-- pv_equiv track=rewrite | github.com/brividich/Security-Center-AI | security/ai/services/memory/evaluation.py | _first_relevant_rank
-- ===== SOURCE A (Python) =====
-- def _first_relevant_rank(retrieved_keys: list[str], expected_keys: list[str]) -> int | None:
--     if not expected_keys:
--         return None
--     expected = set(expected_keys)
--     for index, key in enumerate(retrieved_keys, start=1):
--         if key in expected:
--             return index
--     return None
-- ===== SOURCE B (Python) =====
-- def _first_relevant_rank(retrieved_keys: list[str], expected_keys: list[str]) -> int | None:
--     first_rank = {}
--     for index, key in enumerate(retrieved_keys, start=1):
--         if key not in first_rank:
--             first_rank[key] = index
--     ranks = [first_rank[k] for k in expected_keys if k in first_rank]
--     return min(ranks) if ranks else None
-- ===== Notes on version B (the rewrite author's own statement) =====
-- stated objective: alternative
-- what changed: Instead of scanning retrieved and testing each key against a set of expected, B builds a first-occurrence rank index over retrieved once and takes the minimum rank over the expected keys that appear in it.
import Mathlib
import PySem

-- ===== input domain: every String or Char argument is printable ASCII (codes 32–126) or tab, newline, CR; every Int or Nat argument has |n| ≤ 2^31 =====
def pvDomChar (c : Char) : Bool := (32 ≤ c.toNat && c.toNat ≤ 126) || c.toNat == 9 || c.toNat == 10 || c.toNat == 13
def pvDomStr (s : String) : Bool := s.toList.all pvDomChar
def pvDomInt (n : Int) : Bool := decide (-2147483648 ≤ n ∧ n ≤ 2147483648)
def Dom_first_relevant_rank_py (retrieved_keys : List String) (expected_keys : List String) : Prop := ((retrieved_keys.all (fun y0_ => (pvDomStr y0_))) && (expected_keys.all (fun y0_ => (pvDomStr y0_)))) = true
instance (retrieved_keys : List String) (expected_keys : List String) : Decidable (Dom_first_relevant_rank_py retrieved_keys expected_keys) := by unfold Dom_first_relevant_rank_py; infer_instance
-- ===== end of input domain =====

-- B replaces A's scan-retrieved-against-a-set with a first-occurrence rank index over retrieved
-- and a minimum over expected (alternative decomposition, same asymptotic cost).


-- ===== PORT A =====
-- A's 'for index, key in enumerate(retrieved_keys, start=1): if key in expected: return index' loop
def faLoop (expected : PySem.Set String) : List (Int × String) → Option Int
  | [] => none
  | (i, k) :: rest => if PySem.Set.contains expected k then some i else faLoop expected rest

def first_relevant_rank_py (retrieved_keys : List String) (expected_keys : List String) : Option Int :=
  if expected_keys = [] then none
  else faLoop (PySem.Set.ofList expected_keys) (PySem.List.enumerate retrieved_keys 1)

-- ===== PORT B =====
-- B's 'for index, key in enumerate(retrieved_keys, start=1): if key not in first_rank: first_rank[key] = index' loop
def fbBuild : List (Int × String) → PySem.Dict String Int → PySem.Dict String Int
  | [], d => d
  | (i, k) :: rest, d => fbBuild rest (if d.contains k then d else d.insert k i)

def first_relevant_rank_py_alt (retrieved_keys : List String) (expected_keys : List String) : Option Int :=
  let first_rank := fbBuild (PySem.List.enumerate retrieved_keys 1) PySem.Dict.empty
  let ranks := expected_keys.filterMap (fun k => first_rank.get? k)
  PySem.List.min? ranks (fun x => x)

-- ===== PRECONDITION & SPEC =====
def Spec_first_relevant_rank_py (retrieved_keys : List String) (expected_keys : List String) (out : Option Int) : Prop := out = first_relevant_rank_py_alt retrieved_keys expected_keys
instance (retrieved_keys : List String) (expected_keys : List String) (out : Option Int) : Decidable (Spec_first_relevant_rank_py retrieved_keys expected_keys out) := by unfold Spec_first_relevant_rank_py; infer_instance

-- ===== CLAIM (what is proved, stated in full; the proofs are below) =====
def Claim_equal_first_relevant_rank_py : Prop := ∀ (retrieved_keys : List String) (expected_keys : List String), Dom_first_relevant_rank_py retrieved_keys expected_keys → Spec_first_relevant_rank_py retrieved_keys expected_keys (first_relevant_rank_py retrieved_keys expected_keys)

-- ===== LEMMAS AND PROOFS =====

-- unpack findIdx? = some i into the 'first index satisfying p' facts
theorem findIdx?_spec {α : Type} (l : List α) (p : α → Bool) (i : Nat) (h : l.findIdx? p = some i) :
    ∃ hi : i < l.length, p (l[i]'hi) = true ∧ ∀ u (hu : u < i), p (l[u]'(Nat.lt_trans hu hi)) = false := by
  rw [List.findIdx?_eq_some_iff_findIdx_eq] at h
  obtain ⟨hi, hf⟩ := h
  subst hf
  exact ⟨hi, List.findIdx_getElem, fun u hu => List.not_of_lt_findIdx hu⟩

theorem findIdx?_some_of_mem {α : Type} (l : List α) (p : α → Bool) (x : α) (hx : x ∈ l)
    (hp : p x = true) : ∃ i, l.findIdx? p = some i := by
  have hlt := List.findIdx_lt_length_of_exists ⟨x, hx, hp⟩
  exact ⟨_, List.findIdx?_eq_some_iff_findIdx_eq.mpr ⟨hlt, rfl⟩⟩

-- A's loop is the first index (shifted by the enumerate start) whose key lies in e
theorem faLoop_eq (e : List String) (r : List String) (i : Int) :
    faLoop (PySem.Set.ofList e) (PySem.List.enumerate r i)
      = (r.findIdx? (fun s => e.contains s)).map (fun j => i + (j : Int)) := by
  induction r generalizing i with
  | nil => simp [faLoop, PySem.List.enumerate_nil]
  | cons x xs ih =>
    rw [PySem.List.enumerate_cons, List.findIdx?_cons]
    by_cases hx : x ∈ e
    · simp [faLoop, PySem.Set.contains, PySem.Set.mem_ofList, hx]
    · simp only [faLoop]
      rw [if_neg (by simp [PySem.Set.contains, PySem.Set.mem_ofList, hx]),
          if_neg (by simp [hx]), ih]
      cases h : xs.findIdx? (fun s => e.contains s) with
      | none => simp
      | some j => simp; ring

-- B's dict maps each key to the (shifted) index of its first occurrence in r
theorem fbBuild_get? (r : List String) (i : Int) (d : PySem.Dict String Int) (k : String) :
    (fbBuild (PySem.List.enumerate r i) d).get? k
      = if d.contains k then d.get? k
        else (r.findIdx? (fun s => s == k)).map (fun j => i + (j : Int)) := by
  induction r generalizing i d with
  | nil =>
    rw [PySem.List.enumerate_nil]
    simp only [fbBuild, List.findIdx?_nil]
    rw [PySem.Dict.contains_eq_isSome_get?]
    cases h : d.get? k <;> simp
  | cons x xs ih =>
    rw [PySem.List.enumerate_cons]
    simp only [fbBuild]
    rw [ih, List.findIdx?_cons]
    by_cases hdx : d.contains x = true
    · simp only [hdx, if_true]
      by_cases hdk : d.contains k = true
      · simp [hdk]
      · simp only [hdk, if_false, Bool.false_eq_true]
        by_cases hxk : x = k
        · subst hxk
          rw [PySem.Dict.contains_eq_isSome_get?] at hdx hdk
          simp_all
        · rw [if_neg (by simp [hxk])]
          cases h : xs.findIdx? (fun s => s == k) with
          | none => simp
          | some j => simp; ring
    · simp only [hdx, if_false, Bool.false_eq_true]
      by_cases hxk : x = k
      · subst hxk
        have h1 : (d.insert x i).contains x = true := by
          rw [PySem.Dict.contains_eq_isSome_get?, PySem.Dict.get?_insert_self]; rfl
        simp [h1, PySem.Dict.get?_insert_self, hdx]
      · have hg : (d.insert x i).get? k = d.get? k :=
          PySem.Dict.get?_insert_of_ne d i (Ne.symm hxk)
        have hc : (d.insert x i).contains k = d.contains k := by
          rw [PySem.Dict.contains_eq_isSome_get?, PySem.Dict.contains_eq_isSome_get?, hg]
        rw [hc, hg]
        by_cases hdk : d.contains k = true
        · simp [hdk]
        · simp only [hdk, if_false, Bool.false_eq_true]
          rw [if_neg (by simp [hxk])]
          cases h : xs.findIdx? (fun s => s == k) with
          | none => simp
          | some j => simp; ring

-- the main equation behind the claim
theorem ab_eq (r e : List String) : first_relevant_rank_py r e = first_relevant_rank_py_alt r e := by
  have hget : ∀ k, (fbBuild (PySem.List.enumerate r 1) PySem.Dict.empty).get? k
      = (r.findIdx? (fun s => s == k)).map (fun j => 1 + (j : Int)) := by
    intro k
    rw [fbBuild_get?]
    have : (PySem.Dict.empty : PySem.Dict String Int).contains k = false := by
      rw [PySem.Dict.contains_eq_isSome_get?]; rfl
    simp [this]
  unfold first_relevant_rank_py first_relevant_rank_py_alt
  simp only [hget]
  cases hj : r.findIdx? (fun s => e.contains s) with
  | none =>
    have hnil : e.filterMap
        (fun k => (r.findIdx? (fun s => s == k)).map (fun j => 1 + (j : Int))) = [] := by
      rw [List.filterMap_eq_nil_iff]
      intro k hk
      cases hfk : r.findIdx? (fun s => s == k) with
      | none => rfl
      | some t =>
        obtain ⟨ht, hpt, -⟩ := findIdx?_spec r _ t hfk
        have hrt : r[t] = k := by simpa using hpt
        have := List.findIdx?_eq_none_iff.mp hj r[t] (List.getElem_mem ht)
        rw [hrt] at this
        simp [hk] at this
    rw [hnil]
    by_cases he : e = []
    · simp [he, PySem.List.min?]
    · rw [if_neg he, faLoop_eq, hj]
      simp [PySem.List.min?]
  | some j =>
    obtain ⟨hjl, hpj, hjmin⟩ := findIdx?_spec r _ j hj
    have hjm : r[j] ∈ e := by simpa using hpj
    have hene : e ≠ [] := by intro h; subst h; simp at hjm
    rw [if_neg hene, faLoop_eq, hj]
    -- (1 + j) is in the rank list
    have hfj : r.findIdx? (fun s => s == r[j]) = some j := by
      obtain ⟨t, hft⟩ := findIdx?_some_of_mem r (fun s => s == r[j]) r[j] (List.getElem_mem hjl) (by simp)
      obtain ⟨htl, hpt, htmin⟩ := findIdx?_spec r _ t hft
      have hrt : r[t] = r[j] := by simpa using hpt
      have htj : t = j := by
        rcases lt_trichotomy t j with h | h | h
        · have := hjmin t h
          rw [hrt] at this
          simp [hjm] at this
        · exact h
        · have := htmin j h
          simp at this
      rw [htj] at hft; exact hft
    have hmem : (1 + (j : Int)) ∈ e.filterMap
        (fun k => (r.findIdx? (fun s => s == k)).map (fun u => 1 + (u : Int))) :=
      List.mem_filterMap.mpr ⟨r[j], hjm, by rw [hfj]; rfl⟩
    -- every rank in the list is ≥ 1 + j
    have hbound : ∀ y ∈ e.filterMap
        (fun k => (r.findIdx? (fun s => s == k)).map (fun u => 1 + (u : Int))),
        (1 + (j : Int)) ≤ y := by
      intro y hy
      obtain ⟨k, hk, hfk⟩ := List.mem_filterMap.mp hy
      cases hfk2 : r.findIdx? (fun s => s == k) with
      | none => rw [hfk2] at hfk; simp at hfk
      | some t =>
        rw [hfk2] at hfk
        obtain ⟨ht, hpt, -⟩ := findIdx?_spec r _ t hfk2
        have hrt : r[t] = k := by simpa using hpt
        have hjt : j ≤ t := by
          by_contra h
          have := hjmin t (by omega)
          rw [hrt] at this
          simp [hk] at this
        have : y = 1 + (t : Int) := by simpa using hfk.symm
        omega
    cases hm : PySem.List.min? (e.filterMap
        (fun k => (r.findIdx? (fun s => s == k)).map (fun u => 1 + (u : Int)))) (fun x => x) with
    | none =>
      rw [PySem.List.min?_eq_none_iff] at hm
      rw [hm] at hmem
      simp at hmem
    | some m =>
      have h1 := hbound m (PySem.List.min?_mem hm)
      have h2 := PySem.List.min?_isMin hm _ hmem
      show some (1 + (j : Int)) = some m
      exact congrArg some (le_antisymm h1 h2)

-- ===== VERDICT (by name: the statement is the Claim_ definition above) =====
theorem first_relevant_rank_py_spec : Claim_equal_first_relevant_rank_py := by
  intro r e _
  exact ab_eq r e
● ● ● ●
Instructions to follow: Copy out every line from the records that has the word "domain".

Task result:
-- ===== input domain: every String or Char argument is printable ASCII (codes 32–126) or tab, newline, CR; every Int or Nat argument has |n| ≤ 2^31 =====
-- ===== end of input domain =====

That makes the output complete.